[[ Supplied material open ]]
-- pv_equiv track=rewrite | github.com/AqsaAmjad037/PROCABLES | DeepPromoter.py | check_fasta_with_equal_length
-- ===== SOURCE A (Python) =====
-- def check_fasta_with_equal_length(fastas):
--     status = True
--     lenList = set()
--     for i in fastas:
--         lenList.add(len(i[1]))
--     if len(lenList) == 1:
--         return True
--     else:
--         return False
-- ===== SOURCE B (Python) =====
-- def check_fasta_with_equal_length(fastas):
--     if not fastas:
--         return False
--     first = len(fastas[0][1])
--     return all(len(i[1]) == first for i in fastas)
-- ===== Notes on version B (the rewrite author's own statement) =====
-- stated objective: simpler
-- what changed: Replaces the set accumulation of distinct lengths with a scalar reference (length of the first sequence) and a short-circuiting all() comparison, guarding the empty list explicitly.
import Mathlib
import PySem

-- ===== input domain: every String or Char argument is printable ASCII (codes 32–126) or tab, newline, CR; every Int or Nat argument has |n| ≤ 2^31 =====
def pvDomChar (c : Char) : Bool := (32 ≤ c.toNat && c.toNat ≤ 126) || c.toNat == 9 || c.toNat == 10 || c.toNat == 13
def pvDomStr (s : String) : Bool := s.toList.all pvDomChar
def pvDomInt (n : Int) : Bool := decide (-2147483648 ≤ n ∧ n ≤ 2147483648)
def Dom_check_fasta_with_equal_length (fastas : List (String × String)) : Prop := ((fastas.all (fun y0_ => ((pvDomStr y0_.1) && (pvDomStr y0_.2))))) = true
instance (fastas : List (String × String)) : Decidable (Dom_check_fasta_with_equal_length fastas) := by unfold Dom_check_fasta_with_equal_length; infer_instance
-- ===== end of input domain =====

-- B replaces A's set of distinct lengths by a scalar reference length and an all() scan (simpler; same cost).

-- ===== PORT A =====
-- literal port of A: build the set of sequence lengths, then test whether it has exactly one element
def check_fasta_with_equal_length (fastas : List (String × String)) : Bool :=
  let lenList : PySem.Set Int :=
    fastas.foldl (fun s i => PySem.Set.add s (PySem.Str.len i.2)) PySem.Set.empty
  if PySem.Set.len lenList == 1 then true else false

-- ===== PORT B =====
-- literal port of B: empty guard, then compare every length against the first sequence's length
def check_fasta_with_equal_length_alt (fastas : List (String × String)) : Bool :=
  match fastas with
  | [] => false
  | x :: rest =>
    let first := PySem.Str.len x.2
    (x :: rest).all (fun i => PySem.Str.len i.2 == first)

-- ===== PRECONDITION & SPEC =====
def Spec_check_fasta_with_equal_length (fastas : List (String × String)) (out : Bool) : Prop := out = check_fasta_with_equal_length_alt fastas
instance (fastas : List (String × String)) (out : Bool) : Decidable (Spec_check_fasta_with_equal_length fastas out) := by unfold Spec_check_fasta_with_equal_length; infer_instance

-- ===== CLAIM (what is proved, stated in full; the proofs are below) =====
def Claim_equal_check_fasta_with_equal_length : Prop := ∀ (fastas : List (String × String)), Dom_check_fasta_with_equal_length fastas → Spec_check_fasta_with_equal_length fastas (check_fasta_with_equal_length fastas)

-- ===== LEMMAS AND PROOFS =====

-- the set of a nonempty list has exactly one element iff every element equals the head
theorem ofList_length_one_iff (a : Int) (ls : List Int) :
    (PySem.Set.ofList (a :: ls)).length = 1 ↔ ∀ x ∈ ls, x = a := by
  rw [PySem.Set.ofList_cons]
  simp only [List.length_cons]
  constructor
  · intro h x hx
    have hnil : (PySem.Set.ofList ls).discard a = [] :=
      List.eq_nil_of_length_eq_zero (by omega)
    by_contra hne
    have hm : x ∈ (PySem.Set.ofList ls).discard a := by
      rw [PySem.Set.mem_discard]
      exact ⟨(PySem.Set.mem_ofList ls x).mpr hx, hne⟩
    rw [hnil] at hm
    exact absurd hm (List.not_mem_nil)
  · intro h
    have hnil : (PySem.Set.ofList ls).discard a = [] := by
      rw [List.eq_nil_iff_forall_not_mem]
      intro y hy
      rw [PySem.Set.mem_discard, PySem.Set.mem_ofList] at hy
      exact hy.2 (h y hy.1)
    rw [hnil]
    rfl

-- A's fold is set(map length)
theorem foldA_eq_ofList (fastas : List (String × String)) :
    fastas.foldl (fun s i => PySem.Set.add s (PySem.Str.len i.2)) PySem.Set.empty
      = PySem.Set.ofList (fastas.map (fun i => PySem.Str.len i.2)) := by
  rw [← PySem.Set.update_map_eq_foldl_add]
  rfl

-- ===== VERDICT (by name: the statement is the Claim_ definition above) =====
theorem check_fasta_with_equal_length_spec : Claim_equal_check_fasta_with_equal_length := by
  intro fastas _
  unfold Spec_check_fasta_with_equal_length check_fasta_with_equal_length check_fasta_with_equal_length_alt
  rw [foldA_eq_ofList]
  cases fastas with
  | nil => decide
  | cons x rest =>
    have hiff : ((PySem.Set.len (PySem.Set.ofList
        ((x :: rest).map (fun i => PySem.Str.len i.2))) == 1) = true) ↔
        (((x :: rest).all (fun i => PySem.Str.len i.2 == PySem.Str.len x.2)) = true) := by
      simp only [List.map_cons, PySem.Set.len, beq_iff_eq, Nat.cast_eq_one,
        ofList_length_one_iff, List.all_cons, beq_self_eq_true, Bool.true_and,
        List.all_eq_true, List.mem_map, forall_exists_index, and_imp]
      constructor
      · intro h i hi
        exact h _ i hi rfl
      · intro h y i hi hy
        exact hy ▸ h i hi
    show (if (PySem.Set.len (PySem.Set.ofList
        ((x :: rest).map (fun i => PySem.Str.len i.2))) == 1) = true then true else false)
      = ((x :: rest).all (fun i => PySem.Str.len i.2 == PySem.Str.len x.2))
    rcases Bool.eq_false_or_eq_true
        ((x :: rest).all (fun i => PySem.Str.len i.2 == PySem.Str.len x.2)) with hall | hall
    · rw [hall, if_pos (hiff.mpr hall)]
    · rw [hall, if_neg]
      intro hc
      rw [hall] at hiff
      exact absurd (hiff.mp hc) (by simp)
[[ Supplied material closed ]]
* _Task prompt_: The line with "true else false)" marks where to start. Transcribe from there through the final line of the records, exactly and with nothing added.

* _Written response_:
        ((x :: rest).map (fun i => PySem.Str.len i.2))) == 1) = true then true else false)
      = ((x :: rest).all (fun i => PySem.Str.len i.2 == PySem.Str.len x.2))
    rcases Bool.eq_false_or_eq_true
        ((x :: rest).all (fun i => PySem.Str.len i.2 == PySem.Str.len x.2)) with hall | hall
    · rw [hall, if_pos (hiff.mpr hall)]
    · rw [hall, if_neg]
      intro hc
      rw [hall] at hiff
      exact absurd (hiff.mp hc) (by simp)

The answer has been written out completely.